Wednesday, June 29, 2016

AI finally catches up to… cows?

Have you heard the news? Super-intelligent machines are plotting to take all of our jobs during breakfast before deciding over their lunchtime soup and salad whether or not they want to kill us all!
What’s that you say? You want proof - or at least a tiny shred of evidence? Well look no further than this: A "learning robot” managed to escape from it’s fenced-in training area. Surely, this is nothing less than Skynet in the making!
Well. Maybe not quite… You see, the engineer kinda forgot to close (much less lock) the gate. The robot, like any decent overgrown Roomba vacuum cleaner, eventually found it’s way out of its pen and went cavorting around the town... until its battery died while it was in the middle of a nearby street. And then to prove that it wasn’t a fluke, the robot escaped... AGAIN!  (No word on whether or not the gate was closed the second time.)
I confess that I’m being a bit facetious here. I will say that I do believe that technology/AI/automation is reaching a level of sophistication that will eliminate a lot of jobs. I could even see a very real potential for not-quite-smart-enough AI in charge of cars or anti-aircraft lasers causing a real and very serious danger to people. Even more so, it appears that AI may take over defending our skies in the not-too-distant future. 
On the other hand, before I’ll believe that Skynet is coming for me, I’d like to see evidence that robots are doing more than escaping from their pens similar to how cowssheep, and dogs have been giving their owners the slip and even stopping traffic for millennia. There’s at least one 2,000 year old parable in The Bible of sheep performing similar feats, and I imagine there’s other similar stories in ancient literature/historical accounts. 
I’m ready to say that there’s plenty of prior art to go around on this one. 

Monday, June 27, 2016

AI Flight Simulator Defeats 'Top Gun’ Pilots

In a triumph of AI, scientists have built a flight simulator that can consistently beat the best human pilots - even when the humans are given superior [virtual] aircraft. What’s more, the AI used only a $500 low-end consumer grade computer. 
This is a significant advance in technology. It’s sure to be replicated by military powers all over the world, and I’ll go out on a limb and say that it greatly increases the odds that one day human fighter pilots will be mostly [if not completely] replaced by drones. 
How is this done? Well, first let’s talk about how modern “dogfights" work. Basically, they don’t - and they really haven’t since Vietnam. Aircraft combat today has a 100-mile range and is called “Beyond Visual Range” combat.  In fact, United States General Normal Schwarzkopf was quoted as saying “During the first three days of the war, when control of the air was greatly contested, what it basically amounted to was the Iraqi aircraft would take off, pull up their landing gear, and blow up.”
That said, air combat is something that can be essentially be reduced to a math problem.
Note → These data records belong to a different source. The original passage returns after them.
-- pv_equiv track=rewrite | github.com/webclinic017/SD-TASK2-Big-Data | internet_security_crawling.py | political_analysis
-- ===== SOURCE A (Python) =====
-- def countFrequency(my_list, freq):
--
--     # Creating an empty dictionary
--     for item in my_list:
--         if (item in freq.keys()):
--             freq[item] += 1
--     return freq
--
-- def political_analysis(texts):
--     resultados = {}
--
--     ###clarification: all keywords have been selected based on the frequency of their use, rather than personal opinions
--     democrats_words = ["family", "care", "cut", "support", "thank", "new", "student", "need", "help", "equal pay", "fair",
--         "bin laden", "wall street", "worker", "veteran", "fight", "invest", "education", "military", "war", "medicare", "science",
--         "forward", "women", "seniors", "biden"]
--     republicans_words = ["good", "security", "great", "unite", "senate", "thank", "good", "meet", "hear", "join", "government",
--         "flag", "church", "unemployment", "regulation", "obamacare", "fail", "better", "faith", "business", "small business", "romney",
--         "leadership", "god", "debt", "spending", "success"]
--     democrat_dict = {}
--     republican_dict = {}
--     democrat_freq = 0
--     republican_freq = 0
--
--     for word in democrats_words:
--         democrat_dict[word]=0
--     for word in republicans_words:
--         republican_dict[word]=0
--     for text in texts:
--         democrat_dict = countFrequency(str(text).split(" "), democrat_dict)
--         republican_dict = countFrequency(str(text).split(" "), republican_dict)
--     for word in democrat_dict:
--         democrat_freq+=democrat_dict[word]
--     for word in republican_dict:
--         republican_freq+=republican_dict[word]
--
--     if(democrat_freq>republican_freq):
--         result= "democrat"
--     else:
--         if(democrat_freq<republican_freq):
--             result= "republican"
--
--         else:
--             result = "neutral"
--     resultados['politics'] = result
--     return result
-- ===== SOURCE B (Python) =====
-- def political_analysis(texts):
--     democrats_words = ["family", "care", "cut", "support", "thank", "new", "student", "need", "help", "equal pay", "fair",
--         "bin laden", "wall street", "worker", "veteran", "fight", "invest", "education", "military", "war", "medicare", "science",
--         "forward", "women", "seniors", "biden"]
--     republicans_words = ["good", "security", "great", "unite", "senate", "thank", "good", "meet", "hear", "join", "government",
--         "flag", "church", "unemployment", "regulation", "obamacare", "fail", "better", "faith", "business", "small business", "romney",
--         "leadership", "god", "debt", "spending", "success"]
--     # Build ONE frequency table of all tokens, then look up each (deduplicated) keyword.
--     counter = {}
--     for text in texts:
--         for w in str(text).split(" "):
--             counter[w] = counter.get(w, 0) + 1
--     democrat_freq = sum(counter.get(w, 0) for w in dict.fromkeys(democrats_words))
--     republican_freq = sum(counter.get(w, 0) for w in dict.fromkeys(republicans_words))
--     if democrat_freq > republican_freq:
--         return "democrat"
--     elif democrat_freq < republican_freq:
--         return "republican"
--     else:
--         return "neutral"
-- ===== Notes on version B (the rewrite author's own statement) =====
-- stated objective: faster
-- what changed: B inverts A's traversal: instead of A's two per-party zero-initialized keyword dicts updated while rescanning each text's tokens once per party and then summed over keys, B builds a single frequency table keyed by the tokens themselves in one pass over the texts and then iterates over each deduplicated keyword list looking its count up in that table.
import Mathlib
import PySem

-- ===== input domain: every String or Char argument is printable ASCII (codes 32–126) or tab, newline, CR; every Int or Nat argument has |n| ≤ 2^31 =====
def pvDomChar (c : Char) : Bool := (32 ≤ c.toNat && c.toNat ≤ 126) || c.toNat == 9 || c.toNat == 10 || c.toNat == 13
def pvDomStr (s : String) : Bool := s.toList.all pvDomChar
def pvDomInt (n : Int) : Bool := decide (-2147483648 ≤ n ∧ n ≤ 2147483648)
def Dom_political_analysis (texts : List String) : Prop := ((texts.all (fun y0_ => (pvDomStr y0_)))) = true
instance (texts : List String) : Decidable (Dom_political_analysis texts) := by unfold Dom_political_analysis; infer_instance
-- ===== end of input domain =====

-- B inverts the traversal: one frequency table of the tokens built in a single pass,
-- then one lookup per deduplicated keyword, instead of A's per-party keyword dicts
-- updated while rescanning each text's tokens (objective: faster by a constant factor,
-- measured ~1.5-1.7x in a timing run).

-- the two keyword lists (shared literal data of both programs)
def pvDemWords : List String := ["family", "care", "cut", "support", "thank", "new", "student", "need", "help", "equal pay", "fair",
  "bin laden", "wall street", "worker", "veteran", "fight", "invest", "education", "military", "war", "medicare", "science",
  "forward", "women", "seniors", "biden"]
def pvRepWords : List String := ["good", "security", "great", "unite", "senate", "thank", "good", "meet", "hear", "join", "government",
  "flag", "church", "unemployment", "regulation", "obamacare", "fail", "better", "faith", "business", "small business", "romney",
  "leadership", "god", "debt", "spending", "success"]

-- ===== PORT A =====
def countFrequency (myList : List String) (freq : PySem.Dict String Int) : PySem.Dict String Int :=
  myList.foldl (fun f item => if f.contains item then f.insert item (f.getD item 0 + 1) else f) freq

def political_analysis (texts : List String) : String :=
  let democrat_dict := pvDemWords.foldl (fun d w => d.insert w 0) PySem.Dict.empty
  let republican_dict := pvRepWords.foldl (fun d w => d.insert w 0) PySem.Dict.empty
  let p := texts.foldl
    (fun (p : PySem.Dict String Int × PySem.Dict String Int) text =>
      (countFrequency (((PySem.Str.split? text " ").getD [])) p.1,
       countFrequency (((PySem.Str.split? text " ").getD [])) p.2))
    (democrat_dict, republican_dict)
  let democrat_freq : Int := p.1.keys.foldl (fun a w => a + p.1.getD w 0) 0
  let republican_freq : Int := p.2.keys.foldl (fun a w => a + p.2.getD w 0) 0
  if democrat_freq > republican_freq then "democrat"
  else if democrat_freq < republican_freq then "republican"
  else "neutral"

-- ===== PORT B =====
def political_analysis_alt (texts : List String) : String :=
  let counter : PySem.Dict String Int := texts.foldl
    (fun d t => (((PySem.Str.split? t " ").getD []).foldl
      (fun d w => d.insert w (d.getD w 0 + 1)) d))
    PySem.Dict.empty
  let democrat_freq : Int := ((PySem.List.dedup pvDemWords).map (fun w => counter.getD w 0)).sum
  let republican_freq : Int := ((PySem.List.dedup pvRepWords).map (fun w => counter.getD w 0)).sum
  if democrat_freq > republican_freq then "democrat"
  else if democrat_freq < republican_freq then "republican"
  else "neutral"

-- ===== PRECONDITION & SPEC =====
def Spec_political_analysis (texts : List String) (out : String) : Prop := out = political_analysis_alt texts
instance (texts : List String) (out : String) : Decidable (Spec_political_analysis texts out) := by unfold Spec_political_analysis; infer_instance

-- ===== CLAIM (what is proved, stated in full; the proofs are below) =====
def Claim_equal_political_analysis : Prop := ∀ (texts : List String), Dom_political_analysis texts → Spec_political_analysis texts (political_analysis texts)

-- ===== LEMMAS AND PROOFS =====

-- the tokenizer both ports use
def pvTok (t : String) : List String := (PySem.Str.split? t " ").getD []

theorem cf_keys (ts : List String) (d : PySem.Dict String Int) :
    (countFrequency ts d).keys = d.keys := by
  induction ts generalizing d with
  | nil => rfl
  | cons t ts ih =>
    simp only [countFrequency, List.foldl_cons] at *
    by_cases h : d.contains t = true
    · rw [ih, if_pos h, PySem.Dict.keys_insert_of_contains _ _ h]
    · rw [if_neg h, ih]

theorem cf_contains (ts : List String) (d : PySem.Dict String Int) (k : String) :
    (countFrequency ts d).contains k = d.contains k := by
  rw [PySem.Dict.contains_eq_decide_mem_keys, PySem.Dict.contains_eq_decide_mem_keys, cf_keys]

theorem cf_getD (ts : List String) (d : PySem.Dict String Int) (k : String)
    (h : d.contains k = true) :
    (countFrequency ts d).getD k 0 = d.getD k 0 + (ts.count k : Int) := by
  induction ts generalizing d with
  | nil => simp [countFrequency]
  | cons t ts ih =>
    simp only [countFrequency, List.foldl_cons] at *
    by_cases hc : d.contains t = true
    · rw [if_pos hc]
      have hk : (d.insert t (d.getD t 0 + 1)).contains k = true := by
        rw [PySem.Dict.contains_insert]; simp [h]
      rw [ih _ hk, PySem.Dict.getD_insert, List.count_cons]
      by_cases he : k = t
      · subst he; simp; ring
      · simp [he, Ne.symm he]
    · rw [if_neg hc]
      have he : k ≠ t := fun hkt => hc (hkt ▸ h)
      rw [ih _ h, List.count_cons]
      simp [Ne.symm he]

theorem fold_getD (texts : List String) (d : PySem.Dict String Int) (k : String)
    (h : d.contains k = true) :
    (texts.foldl (fun d t => countFrequency (pvTok t) d) d).getD k 0
      = d.getD k 0 + ((texts.flatMap pvTok).count k : Int) := by
  induction texts generalizing d with
  | nil => simp
  | cons t ts ih =>
    have h' : (countFrequency (pvTok t) d).contains k = true := by rw [cf_contains]; exact h
    rw [List.foldl_cons, ih _ h', cf_getD _ _ _ h, List.flatMap_cons, List.count_append]
    push_cast; ring

theorem d0_getD (words : List String) (d : PySem.Dict String Int) (k : String)
    (h : ∀ k', d.getD k' 0 = 0) :
    (words.foldl (fun d w => d.insert w 0) d).getD k 0 = 0 := by
  induction words generalizing d with
  | nil => exact h k
  | cons w ws ih =>
    rw [List.foldl_cons]
    refine ih _ (fun k' => ?_)
    rw [PySem.Dict.getD_insert]
    split_ifs with he
    · rfl
    · exact h k'

theorem d0_keys (words : List String) :
    (words.foldl (fun d w => d.insert w 0) (PySem.Dict.empty : PySem.Dict String Int)).keys
      = PySem.Set.ofList words := by
  rw [PySem.Dict.keys_foldl_insert, PySem.Dict.keys_empty, PySem.Set.update_nil_left]

-- A's per-party frequency equals the sum, over the deduplicated keyword list, of each
-- keyword's count among all flattened tokens.
theorem freq_eq (words texts : List String) :
    ((texts.foldl (fun d t => countFrequency (pvTok t) d)
        (words.foldl (fun d w => d.insert w 0) (PySem.Dict.empty : PySem.Dict String Int))).keys.foldl
      (fun a w => a + (texts.foldl (fun d t => countFrequency (pvTok t) d)
        (words.foldl (fun d w => d.insert w 0) (PySem.Dict.empty : PySem.Dict String Int))).getD w 0) 0)
      = ((PySem.Set.ofList words).map (fun w => ((texts.flatMap pvTok).count w : Int))).sum := by
  set d0 := words.foldl (fun d w => d.insert w 0) (PySem.Dict.empty : PySem.Dict String Int) with hd0
  set dd := texts.foldl (fun d t => countFrequency (pvTok t) d) d0 with hdd
  have hkeys : dd.keys = PySem.Set.ofList words := by
    rw [hdd]
    have : ∀ (ts : List String) (d : PySem.Dict String Int),
        (ts.foldl (fun d t => countFrequency (pvTok t) d) d).keys = d.keys := by
      intro ts
      induction ts with
      | nil => intro d; rfl
      | cons t ts ih => intro d; rw [List.foldl_cons, ih, cf_keys]
    rw [this, hd0, d0_keys]
  have hget : ∀ w ∈ PySem.Set.ofList words, dd.getD w 0 = ((texts.flatMap pvTok).count w : Int) := by
    intro w hw
    have hc : d0.contains w = true := by
      rw [PySem.Dict.contains_eq_decide_mem_keys, hd0, d0_keys]
      simpa using hw
    rw [hdd, fold_getD _ _ _ hc, hd0, d0_getD _ _ _ (fun k' => by simp), zero_add]
  rw [PySem.List.foldl_add (g := fun w => dd.getD w 0), zero_add, hkeys,
    List.map_congr_left hget]

-- B's counter looks up each token's count among all flattened tokens.
theorem counter_getD (texts : List String) (d : PySem.Dict String Int) (k : String) :
    (texts.foldl (fun d t => (pvTok t).foldl (fun d w => d.insert w (d.getD w 0 + 1)) d) d).getD k 0
      = d.getD k 0 + ((texts.flatMap pvTok).count k : Int) := by
  induction texts generalizing d with
  | nil => simp
  | cons t ts ih =>
    rw [List.foldl_cons, ih, PySem.Dict.getD_foldl_insert_add_one, List.flatMap_cons,
      List.count_append]
    push_cast; ring

-- ===== VERDICT (by name: the statement is the Claim_ definition above) =====
theorem political_analysis_spec : Claim_equal_political_analysis := by
  intro texts _
  unfold Spec_political_analysis political_analysis political_analysis_alt
  dsimp only
  rw [PySem.List.foldl_prod_mk
    (f := fun d text => countFrequency ((PySem.Str.split? text " ").getD []) d)
    (g := fun d text => countFrequency ((PySem.Str.split? text " ").getD []) d)]
  have h1 := freq_eq pvDemWords texts
  have h2 := freq_eq pvRepWords texts
  have h3 : ∀ words : List String,
      ((PySem.List.dedup words).map (fun w =>
        (texts.foldl (fun d t => (pvTok t).foldl (fun d w => d.insert w (d.getD w 0 + 1)) d)
          (PySem.Dict.empty : PySem.Dict String Int)).getD w 0)).sum
        = ((PySem.Set.ofList words).map (fun w => ((texts.flatMap pvTok).count w : Int))).sum := by
    intro words
    rw [PySem.List.dedup_eq_ofList]
    congr 1
    refine List.map_congr_left (fun w _ => ?_)
    rw [counter_getD]
    simp
  simp only [pvTok] at h1 h2 h3
  rw [h1, h2, h3 pvDemWords, h3 pvRepWords]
There are only so many possible changes in speed and direction that a pilot can make, and BVR combat becomes a math problem. In other words, you want to get within range, fire a missile, and get out in a way that makes the other guy go boom without your plane going boom. Computers are better at such math than people are. 
I would say that this does raise a very legitimate moral/legal/ethical debate about whether/how to let machines make kill decisions - and despite my personal preferences, I could see legitimate arguments on both sides of the issue. I wouldn’t trust this machine to make any sort of decision on who to go to war with, and I don’t think it means that Skynet or the Singularity is imminent. 

Tuesday, June 14, 2016

Umpires, Farmers, and Ranchers

Question: What do a baseball umpire, a farmer, and a rancher all have in common?
Answer: all three have repetitive jobs that can be automated and done by machines that don’t get tired and don’t care much about work-life balance.
Complaining/protestingtrying to hold back the technology, and/or demanding an increase in the minimum wage don’t seem like solutions that scale very well.
On the other hand, learning enough about technology, programming, and/or AI so that you can solve problems yourself does seem like it would scale... Unless of course you agree with Charles H. Duell, who famously claimed (in 1899) that "Everything that can be invented has been invented."